再一次醒過來的時候,看起來整個房間都是昏暗的,還在迷糊狀態的丘萬戴根本分不清這樣的亮度究竟是傍晚抑或是清晨,他動了一下,又閉上了眼睛。
每一次一有動靜,身邊的男人就會醒過來,這一次也不遑多讓。
“醒了?”
“嗯。”丘萬戴的嗓子還沒有好,但後方奇怪的感覺已經去了不少,不知道是不是因爲西門吹雪的藥還挺好用的緣故,“現在什麼時辰?”
西門吹雪頓了好一下,“戌時,兩刻。”
“我睡了一天麼?”丘萬戴揉了揉腦袋,忍着疲倦與痠痛慢慢的爬了起來。
“一天半。”
丘萬戴:“……”
他們這樣不回去真的好嗎?
“你在想什麼?”
“我失蹤了這麼久,他們會懷疑的吧?”夏寧汝還和他的孃親碰了面,不會以爲徐氏把他給綁走了吧?
“我已經派人對丘道人說了我們臨時有事出去一兩天。”
“那我爹呢?”
“嗯。”
“……那就好。”
儘管這樣,丘萬戴心裡還是有些不安。
“昨天我爹說了我娘去找他的事情,他說他願意讓我離開。”說這話好像有點奇怪,但昨天,哦,不,前天,西門吹雪的確是意識到了什麼,才這麼瘋狂的吧。
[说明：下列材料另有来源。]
-- pv_equiv track=rewrite | github.com/Genome-Bioinformatics-RadboudUMC/DeNovoCNN | denovonet/infer.py | check_chromosome
-- ===== SOURCE A (Python) =====
-- def check_chromosome(chromosome):
--     """
--     Check if chromosome in
--     ['1', ..., '23', 'X', 'Y', MT', 'M'] or
--     ['chr1', ..., 'chr23', 'chrX', 'chrY', chrMT', 'chrM']
--
--     Parameters:
--     chromosome (str): chromosome
--
--     Returns:
--     str: None if chromosome not in accepted lists, otherwise chromosome
--     """
--
--     accepted_chromosomes = [str(i) for i in range(1, 23)] + ['X', 'Y', 'MT', 'M']
--     accepted_chromosomes += ['chr'+ i for i in accepted_chromosomes]
--
--     chromosome = str(chromosome)
--
--     if chromosome not in accepted_chromosomes:
--         print ('Skipping chromosome (bad naming):', chromosome)
--         return None
--
--     return chromosome
-- ===== SOURCE B (Python) =====
-- # B: strip optional 'chr' prefix, then test against the base name set (no doubled list).
-- BASE = {str(i) for i in range(1, 23)} | {'X', 'Y', 'MT', 'M'}
--
-- def check_chromosome(chromosome):
--     s = str(chromosome)
--     t = s[3:] if s.startswith('chr') else s
--     if t in BASE:
--         return s
--     print('Skipping chromosome (bad naming):', s)
--     return None
-- ===== Notes on version B (the rewrite author's own statement) =====
-- stated objective: simpler
-- what changed: Instead of materialising the doubled 52-element accepted list and testing membership in it, B strips an optional 'chr' prefix and tests the remainder against the single 26-element base set.
import Mathlib
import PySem

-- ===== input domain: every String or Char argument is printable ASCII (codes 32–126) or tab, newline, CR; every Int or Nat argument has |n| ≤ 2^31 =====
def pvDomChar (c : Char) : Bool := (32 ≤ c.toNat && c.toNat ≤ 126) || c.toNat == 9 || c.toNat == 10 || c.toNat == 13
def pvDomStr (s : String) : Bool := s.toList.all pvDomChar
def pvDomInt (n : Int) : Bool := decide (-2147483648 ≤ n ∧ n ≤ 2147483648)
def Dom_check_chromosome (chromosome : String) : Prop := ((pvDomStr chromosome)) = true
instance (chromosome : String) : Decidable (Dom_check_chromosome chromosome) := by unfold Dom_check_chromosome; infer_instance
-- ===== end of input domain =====

-- B strips an optional 'chr' prefix and tests the 26-element base set instead of
-- building the doubled 52-element accepted list; return value only (A and B also print on rejection).


-- ===== PORT A =====
-- accepted_chromosomes = [str(i) for i in range(1, 23)] + ['X', 'Y', 'MT', 'M']  (as char lists)
def acceptedBase : List (List Char) :=
  (PySem.List.pyRange 1 23 1).map PySem.Int.toChars ++ [['X'], ['Y'], ['M','T'], ['M']]

def check_chromosome (chromosome : String) : Option String :=
  let accepted := acceptedBase ++ acceptedBase.map (fun i => ['c','h','r'] ++ i)
  if ¬ (chromosome.toList ∈ accepted) then none
  else some chromosome

-- ===== PORT B =====
def check_chromosome_alt (chromosome : String) : Option String :=
  let s := chromosome.toList
  let t := if PySem.Chars.startswith s ['c','h','r'] then PySem.Chars.slice s (some 3) none else s
  if t ∈ acceptedBase then some chromosome
  else none

-- ===== PRECONDITION & SPEC =====
def Spec_check_chromosome (chromosome : String) (out : Option String) : Prop := out = check_chromosome_alt chromosome
instance (chromosome : String) (out : Option String) : Decidable (Spec_check_chromosome chromosome out) := by unfold Spec_check_chromosome; infer_instance

-- ===== CLAIM (what is proved, stated in full; the proofs are below) =====
def Claim_equal_check_chromosome : Prop := ∀ (chromosome : String), Dom_check_chromosome chromosome → Spec_check_chromosome chromosome (check_chromosome chromosome)

-- ===== LEMMAS AND PROOFS =====

-- no element of the base list starts with 'c' (closed computation)
lemma base_not_chr : ∀ b ∈ acceptedBase, ¬ ['c','h','r'] <+: b := by decide

-- membership in the 'chr'-prefixed half ↔ prefix test plus membership of the remainder
lemma mem_chr_half (l : List Char) :
    l ∈ acceptedBase.map (fun i => ['c','h','r'] ++ i) ↔
      (['c','h','r'] <+: l ∧ l.drop 3 ∈ acceptedBase) := by
  simp only [List.mem_map]
  constructor
  · rintro ⟨b, hb, rfl⟩
    exact ⟨⟨b, rfl⟩, by simpa using hb⟩
  · rintro ⟨⟨rest, rfl⟩, hd⟩
    exact ⟨rest, by simpa using hd, rfl⟩

theorem check_chromosome_spec : Claim_equal_check_chromosome := by
  intro s _
  unfold Spec_check_chromosome check_chromosome check_chromosome_alt
  by_cases hp : ['c','h','r'] <+: s.toList
  · have hb : s.toList ∉ acceptedBase := fun h => base_not_chr _ h hp
    have hs : PySem.Chars.startswith s.toList ['c','h','r'] = true :=
      (PySem.Chars.startswith_iff _ _).mpr hp
    simp only [List.mem_append, mem_chr_half, hs, if_true,
      PySem.Chars.slice_eq_listSlice,
      PySem.List.slice_from _ (by norm_num : (0:Int) ≤ 3)]
    by_cases hd : s.toList.drop 3 ∈ acceptedBase
    · simp [hb, hp, hd]
    · simp [hb, hp, hd]
  · have hs : PySem.Chars.startswith s.toList ['c','h','r'] = false := by
      by_contra h
      exact hp ((PySem.Chars.startswith_iff _ _).mp (by simpa using h))
    simp only [List.mem_append, mem_chr_half, hs, if_false, Bool.false_eq_true]
    by_cases hb : s.toList ∈ acceptedBase
    · simp [hb, hp]
    · simp [hb, hp]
丘萬戴之前不是特別能確定,但西門吹雪的反應卻幫他證實了他的猜測。
“我們已經讓人準備了船,隨時可以離開。”
丘萬戴:“……”有這麼着急嗎?
“先與我去我家。”西門吹雪把已經成功爬起來的人再一次拽入懷中,語氣並不激動,但仔細一聽,卻能聽出內裡的忍耐與興奮。
“……這邊的事情還沒有忘記。”丘萬戴最後還是囧囧有神的說道。
“可以協商。”西門吹雪在丘萬戴的腦門上親了一口,沒有拒絕就好。
丘萬戴:“……”
丘萬戴想起了某人的宅男屬性,忍不住問道:“以後就只在萬梅山莊裡待着了嗎?”
“你想去哪兒?”
“唔……很多。”
西門吹雪道:“可以商量。”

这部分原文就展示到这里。